Simulation of correlated fields on a grid and extraction of scattered points.

# grid of samples
nx_S = c(100,100)
dx_S = c(0.01, 0.01)
grid = DbGrid_create(nx = nx_S, dx = dx_S)
grid$display()

## 
## Data Base Grid Characteristics
## ==============================
## 
## Data Base Summary
## -----------------
## File is organized as a regular grid
## Space dimension              = 2
## Number of Columns            = 3
## Total number of samples      = 10000
## 
## Grid characteristics:
## ---------------------
## Origin :       0.000      0.000
## Mesh   :       0.010      0.010
## Number :         100        100
## 
## Variables
## ---------
## Column = 0 - Name = rank - Locator = NA
## Column = 1 - Name = x1 - Locator = x1
## Column = 2 - Name = x2 - Locator = x2

## NULL

np = grid$getNSample()
nv = 3 # Number of variables
m_Z = c(1, 2, 3)
S_Z = c(0.25, 3.0, 1.5)

LM_1 = matrix(c(1.0, 0.5, 0.2, 0.0, sqrt(1-0.5^2), 0.3, 0.0, 0.0, sqrt(1 - 0.2^2 - 0.3^2)), 
              nrow = nv, ncol = nv, byrow = FALSE)
LM_2 = matrix(c(1.0, 0.6, 0.5, 0.0, sqrt(1-0.6^2), 0.3, 0.0, 0.0, sqrt(1 - 0.5^2 - 0.3^2)), 
              nrow = nv, ncol = nv, byrow = FALSE)
LM_3 = matrix(c(1.0, 0.1, 0.2, 0.0, sqrt(1-0.1^2), 0.3, 0.0, 0.0, sqrt(1 - 0.2^2 - 0.3^2)), 
              nrow = nv, ncol = nv, byrow = FALSE)
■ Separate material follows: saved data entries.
-- A reduces to the canonical shape
theorem pvA_eq (grid : List (List Int)) (m : Nat) (hlen : m ≤ grid.length)
    (hrows : ∀ row ∈ grid.take m, m ≤ row.length) :
    grid_to_string_with_size grid (m : Int) = String.ofList (pvCanon grid m) := by
  simp only [grid_to_string_with_size, pvLongValue_fst]
  rw [pvTileFold]
  simp only [PySem.List.length_pyRange_one, sub_zero, List.nil_append]
  rw [pvRepRep]
  simp only [Int.toNat_natCast]
  rw [pvLoopA (line := List.replicate (m * (pvMaxLen grid + 1).toNat) '=' ++ ['='])
        (g := fun row i => pvTileToString
                (PySem.List.pyGetD (PySem.List.pyGetD grid row []) i 0) (pvMaxLen grid))
        ((m : Int)) m]
  dsimp only
  rw [pvMapAccTake grid ([] : List Int)
      (fun R => (PySem.List.pyRange 0 (m:Int) 1).flatMap
          (fun i => pvTileToString (PySem.List.pyGetD R i 0) (pvMaxLen grid)) ++
        '|' :: '\n' :: (List.replicate (m * (pvMaxLen grid + 1).toNat) '=' ++ ['=']) ++ ['\n'])
      m hlen]
  refine congrArg String.ofList ?_
  simp only [pvCanon]
  have hrows_eq : ∀ row ∈ grid.take m,
      ((PySem.List.pyRange 0 (m:Int) 1).flatMap
          (fun i => pvTileToString (PySem.List.pyGetD row i 0) (pvMaxLen grid)) ++
        '|' :: '\n' :: (List.replicate (m * (pvMaxLen grid + 1).toNat) '=' ++ ['=']) ++ ['\n'])
      = ((((row.take m).map (fun e => '|' :: pvLjust (PySem.Int.toChars e) (pvMaxLen grid))).flatten ++ ['|'])
          ++ '\n' :: List.replicate (m * (pvMaxLen grid + 1).toNat + 1) '=' ++ ['\n']) := by
    intro row hrow
    have hr : m ≤ row.length := hrows row hrow
    rw [List.flatMap_def, ← pvMapGetDRangeTake row 0 m hr, List.map_map]
    simp [Function.comp_def, pvTileEqLjust, List.replicate_succ', List.append_assoc]
  rw [List.map_congr_left hrows_eq]
  simp [List.replicate_succ', List.append_assoc]

-- ===== B-side lemmas =====

theorem pvInnerFold (l : List Int) (f : Int → Char) (acc : List Char) :
    l.foldl (fun a k => a ++ [f k]) acc = acc ++ l.map f := by
  induction l generalizing acc with
  | nil => simp
  | cons x t ih => rw [List.foldl_cons, ih]; simp

theorem pvOuterFold (l : List Int) (W : Int) (f : Int → Int → Char) (init : List Char) :
    l.foldl (fun acc j =>
        ((PySem.List.pyRange 0 W 1).foldl (fun a k => a ++ [f j k]) acc) ++ ['\n']) init
    = init ++ l.flatMap (fun j => (PySem.List.pyRange 0 W 1).map (f j) ++ ['\n']) := by
  induction l generalizing init with
  | nil => simp
  | cons x t ih =>
    rw [List.foldl_cons, pvInnerFold, ih]
    simp

theorem pvLoopB (g : Int → List Char) (m : Nat) :
    (PySem.List.pyRange 0 (2*(m:Int)+1) 1).flatMap g
    = g 0 ++ ((List.range m).map (fun (r : Nat) => g (2*(r:Int)+1) ++ g (2*(r:Int)+2))).flatten := by
  induction m with
  | zero =>
    rw [show (2*((0:Nat):Int)+1) = 0 + 1 by ring, PySem.List.pyRange_one_singleton]
    simp
  | succ k ih =>
    rw [show (2*((k+1:Nat):Int)+1) = (2*(k:Int)+1) + 1 + 1 from by push_cast; ring]
    rw [PySem.List.pyRange_one_succ_right (a := 0) (b := 2*(k:Int)+1+1) (by positivity),
        PySem.List.pyRange_one_succ_right (a := 0) (b := 2*(k:Int)+1) (by positivity)]
    rw [List.flatMap_append, List.flatMap_append, ih]
    simp [List.range_succ, show (2*(k:Int)+1)+1 = 2*(k:Int)+2 from by ring]

theorem pvModOdd (r : Int) : PySem.Int.mod (2*r+1) 2 = 1 := by
  rw [PySem.Int.mod_eq_emod_of_pos (by norm_num)]; omega

theorem pvModEven (j : Int) (h : ∃ r, j = 2*r) : PySem.Int.mod j 2 = 0 := by
  obtain ⟨r, rfl⟩ := h
  rw [PySem.Int.mod_eq_emod_of_pos (by norm_num)]; omega

theorem pvFdOdd (r : Int) : PySem.Int.floordiv (2*r+1) 2 = r := by
  rw [PySem.Int.floordiv_eq_iff_of_pos (by norm_num)]; omega

theorem pvFdBlock (w p t : Int) (hw : 0 ≤ w) (h0 : 0 ≤ t) (h1 : t < w + 1) :
    PySem.Int.floordiv ((w+1)*p + t) (w+1) = p := by
  rw [PySem.Int.floordiv_eq_iff_of_pos (by omega)]
  constructor <;> nlinarith

theorem pvModBlock (w p t : Int) (hw : 0 ≤ w) (h0 : 0 ≤ t) (h1 : t < w + 1) :
    PySem.Int.mod ((w+1)*p + t) (w+1) = t := by
  have h := PySem.Int.floordiv_mul_add_mod ((w+1)*p + t) (w+1)
  rw [pvFdBlock w p t hw h0 h1] at h
  nlinarith [h]

-- an even line of B is a row of '='
theorem pvEvenLine (grid : List (List Int)) (w j W : Int) (hj : PySem.Int.mod j 2 = 0) :
    (PySem.List.pyRange 0 W 1).map (pvCharAt grid w j) = List.replicate W.toNat '=' := by
  have : ∀ k, pvCharAt grid w j k = '=' := by
    intro k; unfold pvCharAt; rw [if_pos hj]
  calc (PySem.List.pyRange 0 W 1).map (pvCharAt grid w j)
      = (PySem.List.pyRange 0 W 1).map (fun _ => '=') := List.map_congr_left (fun k _ => this k)
    _ = List.replicate W.toNat '=' := by
        rw [List.map_const']; simp [PySem.List.length_pyRange_one]

-- padding a string to width wn by coordinates equals ljust
theorem pvRangePad (s : List Char) (wn : Nat) (h : s.length ≤ wn) :
    (List.range wn).map (fun t => if t < s.length then s.getD t ' ' else ' ')
    = s ++ List.replicate (wn - s.length) ' ' := by
  apply List.ext_getElem
  · simp; omega
  · intro i h1 h2
    simp only [List.getElem_map, List.getElem_range, List.getElem_append]
    by_cases hi : i < s.length
    · simp [hi]
    · simp [hi]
# Simulation of the Gaussian factors for structure #1
m1 = Model_createFromParam(ECov_NUGGET(), sill= 1.0)
err = simtub(NULL, grid, m1, nbsimu = nv, namconv=NamingConvention("U1"))
U1 = matrix(grid$getColumns(names = "U1.*"), nrow = grid$getNSample(), ncol = nv)
# Simulation of the Gaussian factors for structure #2
m2 = Model_createFromParam(ECov_EXPONENTIAL(), range=0.1, sill=1.)
err = simtub(NULL, grid, m2, nbsimu = nv, namconv=NamingConvention("U2"))
U2 = matrix(grid$getColumns(names = "U2.*"), nrow = grid$getNSample(), ncol = nv)
# Simulation of the Gaussian factors for structure #2
m3 = Model_createFromParam(ECov_CUBIC(), range=0.25, sill=1.)
err = simtub(NULL, grid, m3, nbsimu = nv, namconv=NamingConvention("U3"))
U3 = matrix(grid$getColumns(names = "U3.*"), nrow = grid$getNSample(), ncol = nv)

# Correlated variables
Z = outer(X = rep(1, np), Y = m_Z, FUN = "*") + 
  (U1 %*% t(LM_1) + U2 %*% t(LM_2) + U3 %*% t(LM_3)) %*% diag(S_Z)
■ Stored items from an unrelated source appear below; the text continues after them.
-- pv_equiv track=rewrite | github.com/Harry-Du1/Reinforcement-Learning-tool-for-RNA-folding | rl_essential/utils/structures.py | decompose_stems
-- ===== SOURCE A (Python) =====
-- from typing import List, Tuple
--
-- def decompose_stems(pairing: List[int]) -> List[Tuple[int,int,int]]:
--     """Return list of stems as (i_start, j_start, length) with contiguous stacks.
--     i_start pairs with j_start, and k-th layer is (i_start+k, j_start-k).
--     """
--     n = len(pairing)
--     stems = []
--     i = 0
--     seen = set()
--     while i < n:
--         j = pairing[i]
--         if j > i and (i, j) not in seen:
--             # start a new stem
--             k = 1
--             while i+k < j-k and pairing[i+k] == j-k:
--                 seen.add((i+k, j-k))
--                 k += 1
--             stems.append((i, j, k))
--             i += k
--         else:
--             i += 1
--     return stems
-- ===== SOURCE B (Python) =====
-- from typing import List, Tuple
--
-- def decompose_stems(pairing: List[int]) -> List[Tuple[int, int, int]]:
--     """Single flat pass carrying the currently-open stem (i_start, j_start, length)."""
--     stems = []
--     open_stem = None
--     for i, j in enumerate(pairing):
--         if j > i:
--             if open_stem is not None:
--                 a, b, l = open_stem
--                 if j == b - l:
--                     open_stem = (a, b, l + 1)
--                     continue
--                 stems.append(open_stem)
--             open_stem = (i, j, 1)
--         else:
--             if open_stem is not None:
--                 stems.append(open_stem)
--                 open_stem = None
--     if open_stem is not None:
--         stems.append(open_stem)
--     return stems
-- ===== Notes on version B (the rewrite author's own statement) =====
-- stated objective: simpler
-- what changed: Replaced A's nested while-loops (outer index loop with skip-by-k, inner stem-extension scan, and a seen set) by a single flat pass over enumerate(pairing) that carries the currently-open stem (i_start, j_start, length) as state, with no inner loop, no index arithmetic and no set.
import Mathlib
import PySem

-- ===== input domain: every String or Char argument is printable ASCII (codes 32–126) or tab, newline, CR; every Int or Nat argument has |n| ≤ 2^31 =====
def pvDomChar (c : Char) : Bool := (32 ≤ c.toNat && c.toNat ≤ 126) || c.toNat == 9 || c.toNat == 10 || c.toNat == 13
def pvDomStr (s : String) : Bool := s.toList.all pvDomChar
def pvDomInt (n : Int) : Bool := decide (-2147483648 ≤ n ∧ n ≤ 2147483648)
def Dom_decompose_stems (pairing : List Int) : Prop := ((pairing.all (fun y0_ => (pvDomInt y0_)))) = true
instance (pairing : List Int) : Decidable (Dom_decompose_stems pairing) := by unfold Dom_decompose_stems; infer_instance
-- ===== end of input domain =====

-- B replaces A's nested while-loops (outer index with skip-by-k, inner stem scan, `seen` set)
-- by one flat pass carrying the currently-open stem as state (objective: simpler).

-- ===== PORT A =====
-- inner while loop `while i+k < j-k and pairing[i+k] == j-k: seen.add((i+k, j-k)); k += 1`,
-- walking the suffix after position i structurally (pos = i+k, target = j-k);
-- returns (number of iterations = final k - 1, updated seen)
def dsInnerA (t : List Int) (pos target : Int) (seen : PySem.Set (Int × Int)) :
    Nat × PySem.Set (Int × Int) :=
  match t with
  | [] => (0, seen)
  | h :: tt =>
    if pos < target ∧ h = target then
      let r := dsInnerA tt (pos + 1) (target - 1) (PySem.Set.add seen (pos, target))
      (r.1 + 1, r.2)
    else (0, seen)

-- outer while loop over i: `rest` is the suffix pairing[i:], `i += k` = dropping k elements;
-- `¬ (i, j) ∈ seen` is Python's `(i, j) not in seen` (a PySem.Set IS its element list)
def dsOuterA (rest : List Int) (i : Int) (seen : PySem.Set (Int × Int)) :
    List (Int × Int × Int) :=
  match rest with
  | [] => []
  | j :: t =>
    if j > i ∧ ¬ ((i, j) ∈ seen) then
      let r := dsInnerA t (i + 1) (j - 1) seen
      (i, j, ((1 + r.1 : Nat) : Int)) :: dsOuterA (t.drop r.1) (i + 1 + (r.1 : Int)) r.2
    else
      dsOuterA t (i + 1) seen
termination_by rest.length
decreasing_by
  · simp only [List.length_drop, List.length_cons]; omega
  · simp only [List.length_cons]; omega

def decompose_stems (pairing : List Int) : List (Int × Int × Int) :=
  dsOuterA pairing 0 PySem.Set.empty

-- ===== PORT B =====
-- Source B's single for-loop over enumerate(pairing): state = (open stem, stems built so far)
def altGo (rest : List Int) (i : Int) (opn : Option (Int × Int × Int))
    (stems : List (Int × Int × Int)) : List (Int × Int × Int) :=
  match rest with
  | [] =>
    match opn with
    | some s => stems ++ [s]
    | none => stems
  | j :: t =>
    if j > i then
      match opn with
      | some (a, b, l) =>
        if j = b - l then altGo t (i + 1) (some (a, b, l + 1)) stems
        else altGo t (i + 1) (some (i, j, 1)) (stems ++ [(a, b, l)])
      | none => altGo t (i + 1) (some (i, j, 1)) stems
    else
      match opn with
      | some s => altGo t (i + 1) none (stems ++ [s])
      | none => altGo t (i + 1) none stems

def decompose_stems_alt (pairing : List Int) : List (Int × Int × Int) :=
  altGo pairing 0 none []

-- ===== PRECONDITION & SPEC =====
-- pvCrash holds exactly on the inputs where A raises IndexError: some position i starts an
-- arithmetic run pairing[m] = pairing[i] - (m - i) that A's inner scan follows past the end
-- of the list; closed-form over the input only.
def pvCrash (p : List Int) : Prop :=
  ∃ i < p.length, (i : Int) < p.getD i 0 ∧ 2 * (p.length : Int) - (i : Int) < p.getD i 0 ∧
    ∀ m < p.length, i < m → p.getD m 0 = p.getD i 0 - ((m : Int) - (i : Int))

-- Pre_ excludes exactly the inputs on which A raises IndexError (its inner scan reads past
-- the end of the array); it admits every input on which A returns.
def Pre_decompose_stems (pairing : List Int) : Prop := ¬ pvCrash pairing
instance (pairing : List Int) : Decidable (Pre_decompose_stems pairing) := by
  unfold Pre_decompose_stems pvCrash; infer_instance

def pvWitness_decompose_stems : List Int := [1, 0]

def Spec_decompose_stems (pairing : List Int) (out : List (Int × Int × Int)) : Prop :=
  out = decompose_stems_alt pairing
instance (pairing : List Int) (out : List (Int × Int × Int)) :
    Decidable (Spec_decompose_stems pairing out) := by unfold Spec_decompose_stems; infer_instance

-- ===== CLAIM (what is proved, stated in full; the proofs are below) =====
def Claim_equal_decompose_stems : Prop :=
  ∀ (pairing : List Int), Dom_decompose_stems pairing → Pre_decompose_stems pairing →
    Spec_decompose_stems pairing (decompose_stems pairing)

-- ===== LEMMAS AND PROOFS =====

-- seen-free mirror of A's computation, the common shape both ports are reduced to
def dsInner (t : List Int) (pos target : Int) : Nat :=
  match t with
  | [] => 0
  | h :: tt => if pos < target ∧ h = target then dsInner tt (pos + 1) (target - 1) + 1 else 0

def dsN (rest : List Int) (i : Int) : List (Int × Int × Int) :=
  match rest with
  | [] => []
  | j :: t =>
    if j > i then
      (i, j, ((1 + dsInner t (i + 1) (j - 1) : Nat) : Int)) ::
        dsN (t.drop (dsInner t (i + 1) (j - 1))) (i + 1 + (dsInner t (i + 1) (j - 1) : Int))
    else dsN t (i + 1)
termination_by rest.length
decreasing_by
  · simp only [List.length_drop, List.length_cons]; omega
  · simp only [List.length_cons]; omega

lemma dsInnerA_fst (t : List Int) : ∀ (pos target : Int) (seen : PySem.Set (Int × Int)),
    (dsInnerA t pos target seen).1 = dsInner t pos target := by
  induction t with
  | nil => intro pos target seen; simp [dsInnerA, dsInner]
  | cons h tt ih =>
    intro pos target seen
    simp only [dsInnerA, dsInner]
    split_ifs with hc
    · simp [ih]
    · rfl

lemma dsInnerA_snd_mem (t : List Int) : ∀ (pos target : Int) (seen : PySem.Set (Int × Int))
    (p : Int × Int), p ∈ (dsInnerA t pos target seen).2 →
    p ∈ seen ∨ p.1 < pos + (dsInner t pos target : Int) := by
  induction t with
  | nil => intro pos target seen p hp; simp [dsInnerA] at hp; exact Or.inl hp
  | cons h tt ih =>
    intro pos target seen p hp
    simp only [dsInnerA, dsInner] at hp ⊢
    split_ifs at hp ⊢ with hc
    · rcases ih (pos + 1) (target - 1) (PySem.Set.add seen (pos, target)) p hp with hmem | hlt
      · rcases (PySem.Set.mem_add _ _ _).1 hmem with hmem' | heq
        · exact Or.inl hmem'
        · right; subst heq; push_cast; omega
      · right; push_cast at hlt ⊢; omega
    · exact Or.inl hp

lemma dsOuterA_eq_dsN : ∀ (n : Nat) (rest : List Int) (i : Int) (seen : PySem.Set (Int × Int)),
    rest.length ≤ n → (∀ p ∈ seen, p.1 < i) → dsOuterA rest i seen = dsN rest i := by
  intro n
  induction n with
  | zero =>
    intro rest i seen hlen _
    have h : rest = [] := List.eq_nil_of_length_eq_zero (Nat.le_zero.1 hlen)
    subst h; simp [dsOuterA, dsN]
  | succ n ih =>
    intro rest i seen hlen hinv
    match rest with
    | [] => simp [dsOuterA, dsN]
    | j :: t =>
      have hlen' : t.length ≤ n := by simp only [List.length_cons] at hlen; omega
      have hnotin : ¬ ((i, j) ∈ seen) := fun h => absurd (hinv _ h) (by simp)
      simp only [dsOuterA, dsN]
      by_cases hj : j > i
      · rw [if_pos ⟨hj, hnotin⟩, if_pos hj]
        have hfst := dsInnerA_fst t (i + 1) (j - 1) seen
        simp only [hfst]
        refine congrArg _ ?_
        apply ih
        · have hdl := List.length_drop (l := t) (i := dsInner t (i + 1) (j - 1))
          omega
        · intro p hp
          rcases dsInnerA_snd_mem t (i + 1) (j - 1) seen p hp with hmem | hlt
          · have := hinv p hmem; omega
          · exact hlt
      · rw [if_neg (by tauto), if_neg hj]
        apply ih t (i + 1) seen hlen'
        intro p hp; have := hinv p hp; omega

lemma altGo_eq_dsN : ∀ (n : Nat) (rest : List Int), rest.length ≤ n →
    (∀ (i : Int) (acc : List (Int × Int × Int)), altGo rest i none acc = acc ++ dsN rest i) ∧
    (∀ (i a b l : Int) (acc : List (Int × Int × Int)),
      altGo rest i (some (a, b, l)) acc =
        acc ++ (a, b, l + (dsInner rest i (b - l) : Int)) ::
          dsN (rest.drop (dsInner rest i (b - l))) (i + (dsInner rest i (b - l) : Int))) := by
  intro n
  induction n with
  | zero =>
    intro rest hlen
    have h : rest = [] := List.eq_nil_of_length_eq_zero (Nat.le_zero.1 hlen)
    subst h
    exact ⟨fun i acc => by simp [altGo, dsN],
           fun i a b l acc => by simp [altGo, dsN, dsInner]⟩
  | succ n ih =>
    intro rest hlen
    match rest with
    | [] =>
      exact ⟨fun i acc => by simp [altGo, dsN],
             fun i a b l acc => by simp [altGo, dsN, dsInner]⟩
    | j :: t =>
      have hlen' : t.length ≤ n := by simp only [List.length_cons] at hlen; omega
      constructor
      · intro i acc
        simp only [altGo]
        by_cases hj : j > i
        · rw [if_pos hj, (ih t hlen').2 (i + 1) i j 1 acc]
          rw [show dsN (j :: t) i =
              (i, j, ((1 + dsInner t (i + 1) (j - 1) : Nat) : Int)) ::
                dsN (t.drop (dsInner t (i + 1) (j - 1)))
                  (i + 1 + (dsInner t (i + 1) (j - 1) : Int)) from by
            simp [dsN, hj]]
          simp
        · rw [if_neg hj, (ih t hlen').1 (i + 1) acc]
          rw [show dsN (j :: t) i = dsN t (i + 1) from by simp [dsN, hj]]
      · intro i a b l acc
        simp only [altGo]
        by_cases hj : j > i
        · rw [if_pos hj]
          by_cases hc : j = b - l
          · rw [if_pos hc, (ih t hlen').2 (i + 1) a b (l + 1) acc]
            have hd : dsInner (j :: t) i (b - l) = dsInner t (i + 1) (b - l - 1) + 1 := by
              simp [dsInner, hc, show i < b - l by omega]
            have hbl : b - (l + 1) = b - l - 1 := by ring
            rw [hbl, hd, List.drop_succ_cons]
            push_cast
            ring_nf
          · rw [if_neg hc, (ih t hlen').2 (i + 1) i j 1 (acc ++ [(a, b, l)])]
            have hd : dsInner (j :: t) i (b - l) = 0 := by
              simp [dsInner]; intro _ h; exact absurd h hc
            rw [hd]
            rw [show dsN ((j :: t).drop 0) (i + ((0 : Nat) : Int)) = dsN (j :: t) i from by
              norm_num]
            rw [show dsN (j :: t) i =
                (i, j, ((1 + dsInner t (i + 1) (j - 1) : Nat) : Int)) ::
                  dsN (t.drop (dsInner t (i + 1) (j - 1)))
                    (i + 1 + (dsInner t (i + 1) (j - 1) : Int)) from by
              simp [dsN, hj]]
            simp
        · rw [if_neg hj, (ih t hlen').1 (i + 1) (acc ++ [(a, b, l)])]
          have hd : dsInner (j :: t) i (b - l) = 0 := by
            simp [dsInner]; intro h1 h2; omega
          rw [hd]
          rw [show dsN ((j :: t).drop 0) (i + ((0 : Nat) : Int)) = dsN (j :: t) i from by
            norm_num]
          rw [show dsN (j :: t) i = dsN t (i + 1) from by simp [dsN, hj]]
          simp

-- ===== VERDICT (by name: the statement is the Claim_ definition above) =====
theorem decompose_stems_spec : Claim_equal_decompose_stems := by
  intro pairing _ _
  unfold Spec_decompose_stems decompose_stems decompose_stems_alt
  rw [dsOuterA_eq_dsN pairing.length pairing 0 PySem.Set.empty le_rfl
    (by intro p hp; simp [PySem.Set.empty] at hp)]
  rw [(altGo_eq_dsN pairing.length pairing le_rfl).1 0 []]
  simp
grid$setColumn(Z[,1], name = "Z1")

## NULL

grid$setColumn(Z[,2], name = "Z2")

## NULL

grid$setColumn(Z[,3], name = "Z3")

## NULL

for (i in 1:nv) {
  nm_var = paste0("Z", i)
  p = ggplot(asp=1) + 
    plot.raster(grid, nm_var) + 
    plot.decoration(xlab = "Easting", ylab = "Northing", title = nm_var)
  plot.end(p)
}

## Warning in fortify(data, ...): Arguments in `...` must be used.
## ✖ Problematic argument:
## • asp = 1
## ℹ Did you misspell an argument name?

## Warning in fortify(data, ...): Arguments in `...` must be used.
## ✖ Problematic argument:
## • asp = 1
## ℹ Did you misspell an argument name?

## Warning in fortify(data, ...): Arguments in `...` must be used.
## ✖ Problematic argument:
## • asp = 1
## ℹ Did you misspell an argument name?

# Data extraction
np = 500
data = Db_createSamplingDb(grid, number=np, names=c("x1", "x2", "Z1", "Z2", "Z3"))
data$setLocators("Z*", ELoc_Z())

## NULL

data$display()

## 
## Data Base Characteristics
## =========================
## 
## Data Base Summary
## -----------------
## File is organized as a set of isolated points
## Space dimension              = 2
## Number of Columns            = 6
## Total number of samples      = 500
## 
## Variables
## ---------
## Column = 0 - Name = rank - Locator = NA
## Column = 1 - Name = x1 - Locator = x1
## Column = 2 - Name = x2 - Locator = x2
## Column = 3 - Name = Z1 - Locator = z1
## Column = 4 - Name = Z2 - Locator = z2
## Column = 5 - Name = Z3 - Locator = z3

## NULL

Statistics and variography on the data set

# Statistics (vector of means and covariance matrix)
data_Z = matrix(data$getColumns(names = "Z*"), nrow = data$getNSample(), ncol = nv)
mZ = apply(X = data_Z, 2, mean)
varZ = var(data_Z)

# Computing the experimental variogram
nlag = 10
dlag  = 0.025
varioparam = VarioParam_createOmniDirection(nlag=nlag, dlag=dlag)
vario_raw  = Vario_computeFromDb(varioparam, db=data)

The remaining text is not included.